Collected data:
========
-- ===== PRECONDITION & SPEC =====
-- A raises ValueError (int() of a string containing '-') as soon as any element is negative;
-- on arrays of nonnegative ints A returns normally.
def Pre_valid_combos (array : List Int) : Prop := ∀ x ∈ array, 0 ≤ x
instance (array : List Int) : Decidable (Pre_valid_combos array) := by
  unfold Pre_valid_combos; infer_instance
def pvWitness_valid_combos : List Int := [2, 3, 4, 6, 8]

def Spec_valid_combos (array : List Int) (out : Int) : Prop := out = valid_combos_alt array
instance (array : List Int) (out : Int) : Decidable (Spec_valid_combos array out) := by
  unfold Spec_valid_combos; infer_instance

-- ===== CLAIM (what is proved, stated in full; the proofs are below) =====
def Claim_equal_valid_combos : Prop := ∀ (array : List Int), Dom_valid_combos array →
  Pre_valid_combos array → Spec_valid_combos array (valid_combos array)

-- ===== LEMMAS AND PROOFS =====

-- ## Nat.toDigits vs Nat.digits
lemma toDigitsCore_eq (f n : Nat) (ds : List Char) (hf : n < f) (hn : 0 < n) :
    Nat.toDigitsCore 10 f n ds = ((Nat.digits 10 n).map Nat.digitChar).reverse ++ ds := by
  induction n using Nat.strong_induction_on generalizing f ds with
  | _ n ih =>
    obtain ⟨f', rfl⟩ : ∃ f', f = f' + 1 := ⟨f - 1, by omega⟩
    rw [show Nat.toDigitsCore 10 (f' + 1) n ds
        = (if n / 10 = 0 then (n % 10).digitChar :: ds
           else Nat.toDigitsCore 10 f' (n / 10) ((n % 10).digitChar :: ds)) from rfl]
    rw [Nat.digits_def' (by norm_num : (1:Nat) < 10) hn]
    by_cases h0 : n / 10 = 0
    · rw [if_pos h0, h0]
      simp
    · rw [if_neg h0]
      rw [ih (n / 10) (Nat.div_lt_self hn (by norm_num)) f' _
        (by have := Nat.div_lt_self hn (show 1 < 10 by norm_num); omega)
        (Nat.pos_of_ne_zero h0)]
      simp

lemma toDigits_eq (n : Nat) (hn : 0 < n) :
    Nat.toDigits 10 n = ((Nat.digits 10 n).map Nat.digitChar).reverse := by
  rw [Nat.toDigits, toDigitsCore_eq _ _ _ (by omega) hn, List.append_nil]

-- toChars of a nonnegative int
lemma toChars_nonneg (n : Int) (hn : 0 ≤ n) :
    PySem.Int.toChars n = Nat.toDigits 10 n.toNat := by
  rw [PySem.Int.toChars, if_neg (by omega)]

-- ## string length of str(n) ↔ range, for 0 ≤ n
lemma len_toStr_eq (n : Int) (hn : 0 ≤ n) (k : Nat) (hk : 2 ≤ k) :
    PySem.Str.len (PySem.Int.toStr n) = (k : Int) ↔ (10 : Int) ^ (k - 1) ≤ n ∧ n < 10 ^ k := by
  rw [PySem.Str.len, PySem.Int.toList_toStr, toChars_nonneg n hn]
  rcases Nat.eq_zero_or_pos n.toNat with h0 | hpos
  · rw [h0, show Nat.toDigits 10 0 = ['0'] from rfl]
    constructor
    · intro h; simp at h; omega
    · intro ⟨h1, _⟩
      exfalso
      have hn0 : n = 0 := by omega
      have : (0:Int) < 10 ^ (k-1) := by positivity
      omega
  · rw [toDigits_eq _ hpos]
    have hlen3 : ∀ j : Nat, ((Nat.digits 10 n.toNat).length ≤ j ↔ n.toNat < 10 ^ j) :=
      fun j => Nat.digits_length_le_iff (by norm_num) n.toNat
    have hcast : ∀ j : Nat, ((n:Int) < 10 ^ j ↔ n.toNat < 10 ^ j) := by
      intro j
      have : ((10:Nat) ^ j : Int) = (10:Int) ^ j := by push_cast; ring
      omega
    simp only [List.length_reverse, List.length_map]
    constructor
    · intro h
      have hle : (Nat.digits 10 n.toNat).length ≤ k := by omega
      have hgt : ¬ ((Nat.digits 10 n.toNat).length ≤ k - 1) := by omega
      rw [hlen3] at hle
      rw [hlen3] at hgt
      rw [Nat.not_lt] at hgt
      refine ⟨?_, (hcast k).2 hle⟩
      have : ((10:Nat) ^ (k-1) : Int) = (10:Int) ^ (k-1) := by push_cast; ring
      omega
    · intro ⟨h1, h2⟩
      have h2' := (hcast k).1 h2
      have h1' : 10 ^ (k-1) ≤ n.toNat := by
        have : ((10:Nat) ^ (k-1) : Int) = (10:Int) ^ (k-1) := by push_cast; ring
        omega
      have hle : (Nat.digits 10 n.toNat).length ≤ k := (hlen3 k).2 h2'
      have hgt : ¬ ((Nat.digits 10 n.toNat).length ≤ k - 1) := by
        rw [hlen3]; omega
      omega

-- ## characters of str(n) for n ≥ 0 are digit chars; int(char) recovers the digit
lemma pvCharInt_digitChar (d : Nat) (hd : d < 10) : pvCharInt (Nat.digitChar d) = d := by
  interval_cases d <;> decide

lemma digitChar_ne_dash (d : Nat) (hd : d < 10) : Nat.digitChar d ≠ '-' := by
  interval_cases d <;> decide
========
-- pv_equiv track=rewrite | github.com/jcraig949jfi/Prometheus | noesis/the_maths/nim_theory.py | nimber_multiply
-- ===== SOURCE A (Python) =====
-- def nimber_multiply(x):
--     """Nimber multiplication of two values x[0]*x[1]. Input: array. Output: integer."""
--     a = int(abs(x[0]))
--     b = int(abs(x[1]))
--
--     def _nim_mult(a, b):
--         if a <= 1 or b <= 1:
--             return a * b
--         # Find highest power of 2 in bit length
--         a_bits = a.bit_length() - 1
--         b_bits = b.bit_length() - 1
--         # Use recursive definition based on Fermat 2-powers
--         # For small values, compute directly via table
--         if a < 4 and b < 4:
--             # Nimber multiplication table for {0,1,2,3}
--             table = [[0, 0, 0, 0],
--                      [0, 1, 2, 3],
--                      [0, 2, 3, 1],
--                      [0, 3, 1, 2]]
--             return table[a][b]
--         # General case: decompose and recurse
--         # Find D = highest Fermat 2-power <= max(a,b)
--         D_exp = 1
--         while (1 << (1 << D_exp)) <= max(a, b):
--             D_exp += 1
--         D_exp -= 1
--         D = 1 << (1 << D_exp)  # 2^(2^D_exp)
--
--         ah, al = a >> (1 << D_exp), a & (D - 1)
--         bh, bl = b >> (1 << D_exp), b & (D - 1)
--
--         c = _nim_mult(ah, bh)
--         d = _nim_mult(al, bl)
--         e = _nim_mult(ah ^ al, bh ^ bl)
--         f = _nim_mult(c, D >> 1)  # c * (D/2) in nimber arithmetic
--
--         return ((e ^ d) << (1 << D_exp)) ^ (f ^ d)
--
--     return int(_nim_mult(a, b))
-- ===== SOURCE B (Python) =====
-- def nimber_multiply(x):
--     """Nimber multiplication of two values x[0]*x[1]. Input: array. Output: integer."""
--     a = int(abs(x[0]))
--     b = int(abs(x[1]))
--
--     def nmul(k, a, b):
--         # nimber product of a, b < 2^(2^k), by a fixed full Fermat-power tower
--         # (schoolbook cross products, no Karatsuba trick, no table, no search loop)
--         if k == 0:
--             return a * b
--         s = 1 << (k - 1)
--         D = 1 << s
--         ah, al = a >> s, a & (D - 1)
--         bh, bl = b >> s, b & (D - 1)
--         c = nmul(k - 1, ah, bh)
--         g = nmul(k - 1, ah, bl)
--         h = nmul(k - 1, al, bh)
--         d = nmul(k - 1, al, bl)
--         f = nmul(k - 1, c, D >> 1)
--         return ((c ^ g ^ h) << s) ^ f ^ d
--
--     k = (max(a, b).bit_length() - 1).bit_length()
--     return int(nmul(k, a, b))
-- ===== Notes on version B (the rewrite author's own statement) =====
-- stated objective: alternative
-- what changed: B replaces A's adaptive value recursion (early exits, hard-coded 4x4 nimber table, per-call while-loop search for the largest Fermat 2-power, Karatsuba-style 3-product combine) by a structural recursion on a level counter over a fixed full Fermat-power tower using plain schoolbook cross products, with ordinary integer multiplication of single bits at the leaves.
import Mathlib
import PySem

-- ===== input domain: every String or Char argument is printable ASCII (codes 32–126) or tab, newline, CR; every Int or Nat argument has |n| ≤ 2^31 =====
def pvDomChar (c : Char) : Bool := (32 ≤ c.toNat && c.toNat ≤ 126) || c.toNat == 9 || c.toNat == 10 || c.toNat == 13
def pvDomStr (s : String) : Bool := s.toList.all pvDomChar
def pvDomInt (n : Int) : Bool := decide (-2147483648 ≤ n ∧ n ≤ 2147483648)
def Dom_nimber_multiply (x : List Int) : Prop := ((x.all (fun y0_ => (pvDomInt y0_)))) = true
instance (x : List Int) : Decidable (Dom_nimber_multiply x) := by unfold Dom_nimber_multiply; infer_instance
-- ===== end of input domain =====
========
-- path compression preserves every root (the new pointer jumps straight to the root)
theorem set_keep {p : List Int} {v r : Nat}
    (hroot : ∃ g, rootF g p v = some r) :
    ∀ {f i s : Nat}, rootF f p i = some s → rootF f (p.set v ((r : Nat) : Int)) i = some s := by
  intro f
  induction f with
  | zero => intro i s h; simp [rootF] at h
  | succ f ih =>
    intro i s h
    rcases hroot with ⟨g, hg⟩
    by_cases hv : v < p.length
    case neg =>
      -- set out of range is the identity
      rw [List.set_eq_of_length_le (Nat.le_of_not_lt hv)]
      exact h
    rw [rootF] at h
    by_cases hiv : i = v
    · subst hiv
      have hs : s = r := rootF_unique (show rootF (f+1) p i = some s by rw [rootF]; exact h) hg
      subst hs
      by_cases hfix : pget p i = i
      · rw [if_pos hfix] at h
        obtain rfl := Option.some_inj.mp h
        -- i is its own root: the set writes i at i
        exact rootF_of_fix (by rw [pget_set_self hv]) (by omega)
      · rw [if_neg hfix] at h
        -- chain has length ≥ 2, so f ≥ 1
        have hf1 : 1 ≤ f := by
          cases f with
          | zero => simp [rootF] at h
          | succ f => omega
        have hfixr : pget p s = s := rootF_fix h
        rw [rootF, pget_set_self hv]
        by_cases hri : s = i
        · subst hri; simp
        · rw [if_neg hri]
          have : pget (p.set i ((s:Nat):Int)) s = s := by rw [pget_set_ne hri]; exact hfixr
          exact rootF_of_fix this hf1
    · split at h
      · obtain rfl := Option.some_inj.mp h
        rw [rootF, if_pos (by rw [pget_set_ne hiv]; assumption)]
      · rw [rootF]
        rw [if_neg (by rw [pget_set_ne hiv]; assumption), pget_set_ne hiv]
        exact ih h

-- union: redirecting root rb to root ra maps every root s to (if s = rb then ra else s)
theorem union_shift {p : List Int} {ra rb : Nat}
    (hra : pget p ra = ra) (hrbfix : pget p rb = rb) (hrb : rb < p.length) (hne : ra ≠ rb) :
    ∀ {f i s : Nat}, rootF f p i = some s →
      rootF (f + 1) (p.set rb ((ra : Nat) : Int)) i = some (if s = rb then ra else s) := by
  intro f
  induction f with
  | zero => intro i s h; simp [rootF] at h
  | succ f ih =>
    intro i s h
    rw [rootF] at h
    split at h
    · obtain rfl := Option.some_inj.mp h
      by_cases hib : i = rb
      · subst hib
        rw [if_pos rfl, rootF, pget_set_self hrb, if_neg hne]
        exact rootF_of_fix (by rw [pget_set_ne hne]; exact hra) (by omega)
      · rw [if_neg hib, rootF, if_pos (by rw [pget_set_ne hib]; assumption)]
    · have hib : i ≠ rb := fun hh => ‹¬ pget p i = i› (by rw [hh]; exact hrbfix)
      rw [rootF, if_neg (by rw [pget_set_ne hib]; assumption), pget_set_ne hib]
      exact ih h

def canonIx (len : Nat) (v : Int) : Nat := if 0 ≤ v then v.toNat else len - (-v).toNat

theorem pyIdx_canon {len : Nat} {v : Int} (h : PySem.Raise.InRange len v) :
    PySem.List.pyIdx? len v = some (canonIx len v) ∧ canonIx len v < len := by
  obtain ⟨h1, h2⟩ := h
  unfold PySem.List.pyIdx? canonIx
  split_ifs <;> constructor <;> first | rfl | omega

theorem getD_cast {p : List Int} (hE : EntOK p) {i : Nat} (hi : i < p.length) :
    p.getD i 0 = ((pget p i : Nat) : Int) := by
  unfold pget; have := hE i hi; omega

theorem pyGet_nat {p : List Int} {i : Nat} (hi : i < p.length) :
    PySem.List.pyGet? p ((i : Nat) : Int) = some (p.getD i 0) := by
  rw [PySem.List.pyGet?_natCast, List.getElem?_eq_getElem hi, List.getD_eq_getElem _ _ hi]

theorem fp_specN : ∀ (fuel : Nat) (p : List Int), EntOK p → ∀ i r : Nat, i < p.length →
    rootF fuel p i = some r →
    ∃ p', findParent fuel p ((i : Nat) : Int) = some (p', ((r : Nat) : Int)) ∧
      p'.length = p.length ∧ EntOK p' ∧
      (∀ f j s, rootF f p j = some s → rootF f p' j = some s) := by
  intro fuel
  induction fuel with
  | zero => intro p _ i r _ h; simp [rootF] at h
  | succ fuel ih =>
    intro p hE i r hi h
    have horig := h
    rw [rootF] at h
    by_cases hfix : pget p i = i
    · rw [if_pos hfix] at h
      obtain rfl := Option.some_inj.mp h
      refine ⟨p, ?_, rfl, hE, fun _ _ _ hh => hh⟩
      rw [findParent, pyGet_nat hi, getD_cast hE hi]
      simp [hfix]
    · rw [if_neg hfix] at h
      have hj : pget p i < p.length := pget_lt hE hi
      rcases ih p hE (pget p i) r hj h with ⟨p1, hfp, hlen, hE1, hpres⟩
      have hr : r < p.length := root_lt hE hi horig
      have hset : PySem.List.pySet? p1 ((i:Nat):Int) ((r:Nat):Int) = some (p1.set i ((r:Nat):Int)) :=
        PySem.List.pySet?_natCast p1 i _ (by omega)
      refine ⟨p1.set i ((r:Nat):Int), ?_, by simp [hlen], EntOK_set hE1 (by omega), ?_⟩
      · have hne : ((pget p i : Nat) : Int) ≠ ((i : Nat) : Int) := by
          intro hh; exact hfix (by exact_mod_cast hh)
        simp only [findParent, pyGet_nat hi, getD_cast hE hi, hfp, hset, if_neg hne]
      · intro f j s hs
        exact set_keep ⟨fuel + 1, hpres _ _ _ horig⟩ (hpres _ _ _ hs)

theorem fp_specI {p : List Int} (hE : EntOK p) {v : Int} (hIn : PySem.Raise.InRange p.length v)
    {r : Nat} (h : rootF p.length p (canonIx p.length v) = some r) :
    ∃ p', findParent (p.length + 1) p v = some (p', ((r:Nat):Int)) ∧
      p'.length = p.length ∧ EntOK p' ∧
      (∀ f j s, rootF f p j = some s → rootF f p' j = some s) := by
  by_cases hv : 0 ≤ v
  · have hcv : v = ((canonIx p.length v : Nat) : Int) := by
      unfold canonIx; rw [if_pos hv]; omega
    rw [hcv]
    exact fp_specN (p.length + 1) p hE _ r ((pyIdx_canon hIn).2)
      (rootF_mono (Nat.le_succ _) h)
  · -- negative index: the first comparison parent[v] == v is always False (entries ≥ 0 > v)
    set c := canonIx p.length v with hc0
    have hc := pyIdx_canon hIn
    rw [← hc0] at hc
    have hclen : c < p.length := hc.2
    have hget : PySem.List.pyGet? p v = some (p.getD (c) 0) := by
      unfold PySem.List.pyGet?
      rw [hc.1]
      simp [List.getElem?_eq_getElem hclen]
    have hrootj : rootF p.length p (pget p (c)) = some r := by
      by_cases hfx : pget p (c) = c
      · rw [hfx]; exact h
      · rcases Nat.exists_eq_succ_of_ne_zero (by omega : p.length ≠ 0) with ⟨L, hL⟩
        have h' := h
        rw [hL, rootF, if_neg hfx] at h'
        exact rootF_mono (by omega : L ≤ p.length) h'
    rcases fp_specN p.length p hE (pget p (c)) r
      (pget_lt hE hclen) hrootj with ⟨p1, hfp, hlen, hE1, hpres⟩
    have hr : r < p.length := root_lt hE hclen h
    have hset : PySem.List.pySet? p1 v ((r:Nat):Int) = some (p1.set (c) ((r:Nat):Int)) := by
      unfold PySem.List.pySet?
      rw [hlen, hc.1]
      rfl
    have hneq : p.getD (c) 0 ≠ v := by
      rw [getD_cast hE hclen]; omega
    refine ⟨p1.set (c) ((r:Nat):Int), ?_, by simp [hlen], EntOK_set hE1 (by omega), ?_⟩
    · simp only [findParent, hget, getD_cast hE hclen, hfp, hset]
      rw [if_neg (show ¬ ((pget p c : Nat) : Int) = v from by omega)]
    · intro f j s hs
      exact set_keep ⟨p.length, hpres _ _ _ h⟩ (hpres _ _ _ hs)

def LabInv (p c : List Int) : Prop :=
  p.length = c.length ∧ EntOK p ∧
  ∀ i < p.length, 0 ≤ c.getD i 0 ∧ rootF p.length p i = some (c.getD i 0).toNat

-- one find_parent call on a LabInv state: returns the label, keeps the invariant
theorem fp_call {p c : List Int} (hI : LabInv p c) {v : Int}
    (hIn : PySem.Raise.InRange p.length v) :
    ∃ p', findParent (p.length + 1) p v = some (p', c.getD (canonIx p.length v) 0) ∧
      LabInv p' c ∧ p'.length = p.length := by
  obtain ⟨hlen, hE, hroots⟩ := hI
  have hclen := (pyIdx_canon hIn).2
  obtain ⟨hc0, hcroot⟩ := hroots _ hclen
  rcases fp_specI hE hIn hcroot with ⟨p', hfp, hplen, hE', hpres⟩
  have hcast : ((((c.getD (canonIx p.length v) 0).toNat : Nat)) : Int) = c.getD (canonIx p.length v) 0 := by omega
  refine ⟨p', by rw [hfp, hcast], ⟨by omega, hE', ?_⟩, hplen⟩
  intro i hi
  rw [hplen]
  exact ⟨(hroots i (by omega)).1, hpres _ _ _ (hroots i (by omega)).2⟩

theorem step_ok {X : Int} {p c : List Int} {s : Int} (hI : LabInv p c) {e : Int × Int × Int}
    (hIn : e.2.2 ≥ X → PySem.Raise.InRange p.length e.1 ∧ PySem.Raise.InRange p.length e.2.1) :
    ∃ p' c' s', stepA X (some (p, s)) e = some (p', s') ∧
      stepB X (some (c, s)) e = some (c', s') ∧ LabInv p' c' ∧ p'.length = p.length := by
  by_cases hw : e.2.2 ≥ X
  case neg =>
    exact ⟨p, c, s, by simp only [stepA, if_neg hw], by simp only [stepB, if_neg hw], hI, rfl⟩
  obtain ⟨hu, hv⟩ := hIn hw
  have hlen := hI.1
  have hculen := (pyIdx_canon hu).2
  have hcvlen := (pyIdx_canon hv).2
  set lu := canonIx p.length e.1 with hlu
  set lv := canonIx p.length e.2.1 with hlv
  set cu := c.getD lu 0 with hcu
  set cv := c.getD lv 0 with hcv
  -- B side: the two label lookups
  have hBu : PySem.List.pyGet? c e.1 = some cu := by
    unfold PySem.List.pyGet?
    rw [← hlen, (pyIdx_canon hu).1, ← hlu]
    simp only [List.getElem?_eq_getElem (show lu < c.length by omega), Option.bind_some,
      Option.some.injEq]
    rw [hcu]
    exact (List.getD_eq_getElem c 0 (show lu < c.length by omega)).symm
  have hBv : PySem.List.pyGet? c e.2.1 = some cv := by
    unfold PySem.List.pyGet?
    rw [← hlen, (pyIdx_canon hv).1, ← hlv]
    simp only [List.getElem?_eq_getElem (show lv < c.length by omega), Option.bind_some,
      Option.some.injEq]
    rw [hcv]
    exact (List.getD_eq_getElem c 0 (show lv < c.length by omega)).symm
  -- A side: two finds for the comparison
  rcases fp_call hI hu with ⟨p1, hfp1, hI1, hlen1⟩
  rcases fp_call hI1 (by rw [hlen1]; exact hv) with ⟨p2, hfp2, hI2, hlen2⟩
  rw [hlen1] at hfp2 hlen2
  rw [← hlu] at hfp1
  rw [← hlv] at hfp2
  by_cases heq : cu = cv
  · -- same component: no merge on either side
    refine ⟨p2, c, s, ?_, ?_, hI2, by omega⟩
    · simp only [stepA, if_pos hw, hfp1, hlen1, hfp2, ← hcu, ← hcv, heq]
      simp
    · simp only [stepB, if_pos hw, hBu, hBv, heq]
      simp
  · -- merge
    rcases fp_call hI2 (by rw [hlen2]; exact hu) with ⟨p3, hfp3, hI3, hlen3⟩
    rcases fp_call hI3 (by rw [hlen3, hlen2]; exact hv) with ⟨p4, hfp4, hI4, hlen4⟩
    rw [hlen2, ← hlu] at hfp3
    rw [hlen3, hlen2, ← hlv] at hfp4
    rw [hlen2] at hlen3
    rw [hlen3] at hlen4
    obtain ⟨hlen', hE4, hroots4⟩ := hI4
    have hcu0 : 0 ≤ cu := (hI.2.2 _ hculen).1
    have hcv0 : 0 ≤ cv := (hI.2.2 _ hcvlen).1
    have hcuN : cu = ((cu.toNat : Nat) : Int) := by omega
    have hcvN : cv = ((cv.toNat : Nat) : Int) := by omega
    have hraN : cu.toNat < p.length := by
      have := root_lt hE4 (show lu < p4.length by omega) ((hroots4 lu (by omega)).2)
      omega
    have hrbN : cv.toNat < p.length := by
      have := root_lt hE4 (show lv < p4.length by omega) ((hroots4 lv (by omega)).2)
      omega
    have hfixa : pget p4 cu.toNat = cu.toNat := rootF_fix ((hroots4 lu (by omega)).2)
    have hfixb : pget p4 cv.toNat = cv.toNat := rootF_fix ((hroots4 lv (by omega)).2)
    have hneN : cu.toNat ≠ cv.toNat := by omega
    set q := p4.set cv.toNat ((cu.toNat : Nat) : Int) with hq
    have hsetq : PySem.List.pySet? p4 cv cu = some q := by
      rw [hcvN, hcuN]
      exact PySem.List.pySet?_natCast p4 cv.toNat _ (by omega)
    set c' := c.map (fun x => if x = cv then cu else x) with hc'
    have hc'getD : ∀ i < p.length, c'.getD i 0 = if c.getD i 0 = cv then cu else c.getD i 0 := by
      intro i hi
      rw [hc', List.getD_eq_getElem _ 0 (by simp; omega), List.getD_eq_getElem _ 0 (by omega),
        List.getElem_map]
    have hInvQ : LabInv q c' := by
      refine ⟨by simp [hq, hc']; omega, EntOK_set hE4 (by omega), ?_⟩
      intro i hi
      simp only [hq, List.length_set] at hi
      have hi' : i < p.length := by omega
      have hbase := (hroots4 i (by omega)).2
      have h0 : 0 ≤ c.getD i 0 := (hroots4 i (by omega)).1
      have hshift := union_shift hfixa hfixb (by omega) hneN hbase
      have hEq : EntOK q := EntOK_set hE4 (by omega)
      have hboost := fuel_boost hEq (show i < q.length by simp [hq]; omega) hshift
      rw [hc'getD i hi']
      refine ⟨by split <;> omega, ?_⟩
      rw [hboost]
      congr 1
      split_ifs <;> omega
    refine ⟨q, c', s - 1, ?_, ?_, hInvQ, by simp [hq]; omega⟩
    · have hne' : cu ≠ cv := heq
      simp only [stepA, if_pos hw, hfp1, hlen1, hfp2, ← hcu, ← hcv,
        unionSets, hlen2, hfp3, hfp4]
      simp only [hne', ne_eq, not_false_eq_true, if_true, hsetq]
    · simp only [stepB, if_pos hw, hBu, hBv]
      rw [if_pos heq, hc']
========
* **TASK TO CARRY OUT**:
Copy the records above exactly, beginning at the line that contains "no search loop)" and stopping after the line that contains "-- ===== end of".

* **YOUR SOLUTION**:
--         # (schoolbook cross products, no Karatsuba trick, no table, no search loop)
--         if k == 0:
--             return a * b
--         s = 1 << (k - 1)
--         D = 1 << s
--         ah, al = a >> s, a & (D - 1)
--         bh, bl = b >> s, b & (D - 1)
--         c = nmul(k - 1, ah, bh)
--         g = nmul(k - 1, ah, bl)
--         h = nmul(k - 1, al, bh)
--         d = nmul(k - 1, al, bl)
--         f = nmul(k - 1, c, D >> 1)
--         return ((c ^ g ^ h) << s) ^ f ^ d
--
--     k = (max(a, b).bit_length() - 1).bit_length()
--     return int(nmul(k, a, b))
-- ===== Notes on version B (the rewrite author's own statement) =====
-- stated objective: alternative
-- what changed: B replaces A's adaptive value recursion (early exits, hard-coded 4x4 nimber table, per-call while-loop search for the largest Fermat 2-power, Karatsuba-style 3-product combine) by a structural recursion on a level counter over a fixed full Fermat-power tower using plain schoolbook cross products, with ordinary integer multiplication of single bits at the leaves.
import Mathlib
import PySem

-- ===== input domain: every String or Char argument is printable ASCII (codes 32–126) or tab, newline, CR; every Int or Nat argument has |n| ≤ 2^31 =====
def pvDomChar (c : Char) : Bool := (32 ≤ c.toNat && c.toNat ≤ 126) || c.toNat == 9 || c.toNat == 10 || c.toNat == 13
def pvDomStr (s : String) : Bool := s.toList.all pvDomChar
def pvDomInt (n : Int) : Bool := decide (-2147483648 ≤ n ∧ n ≤ 2147483648)
def Dom_nimber_multiply (x : List Int) : Prop := ((x.all (fun y0_ => (pvDomInt y0_)))) = true
instance (x : List Int) : Decidable (Dom_nimber_multiply x) := by unfold Dom_nimber_multiply; infer_instance
-- ===== end of input domain =====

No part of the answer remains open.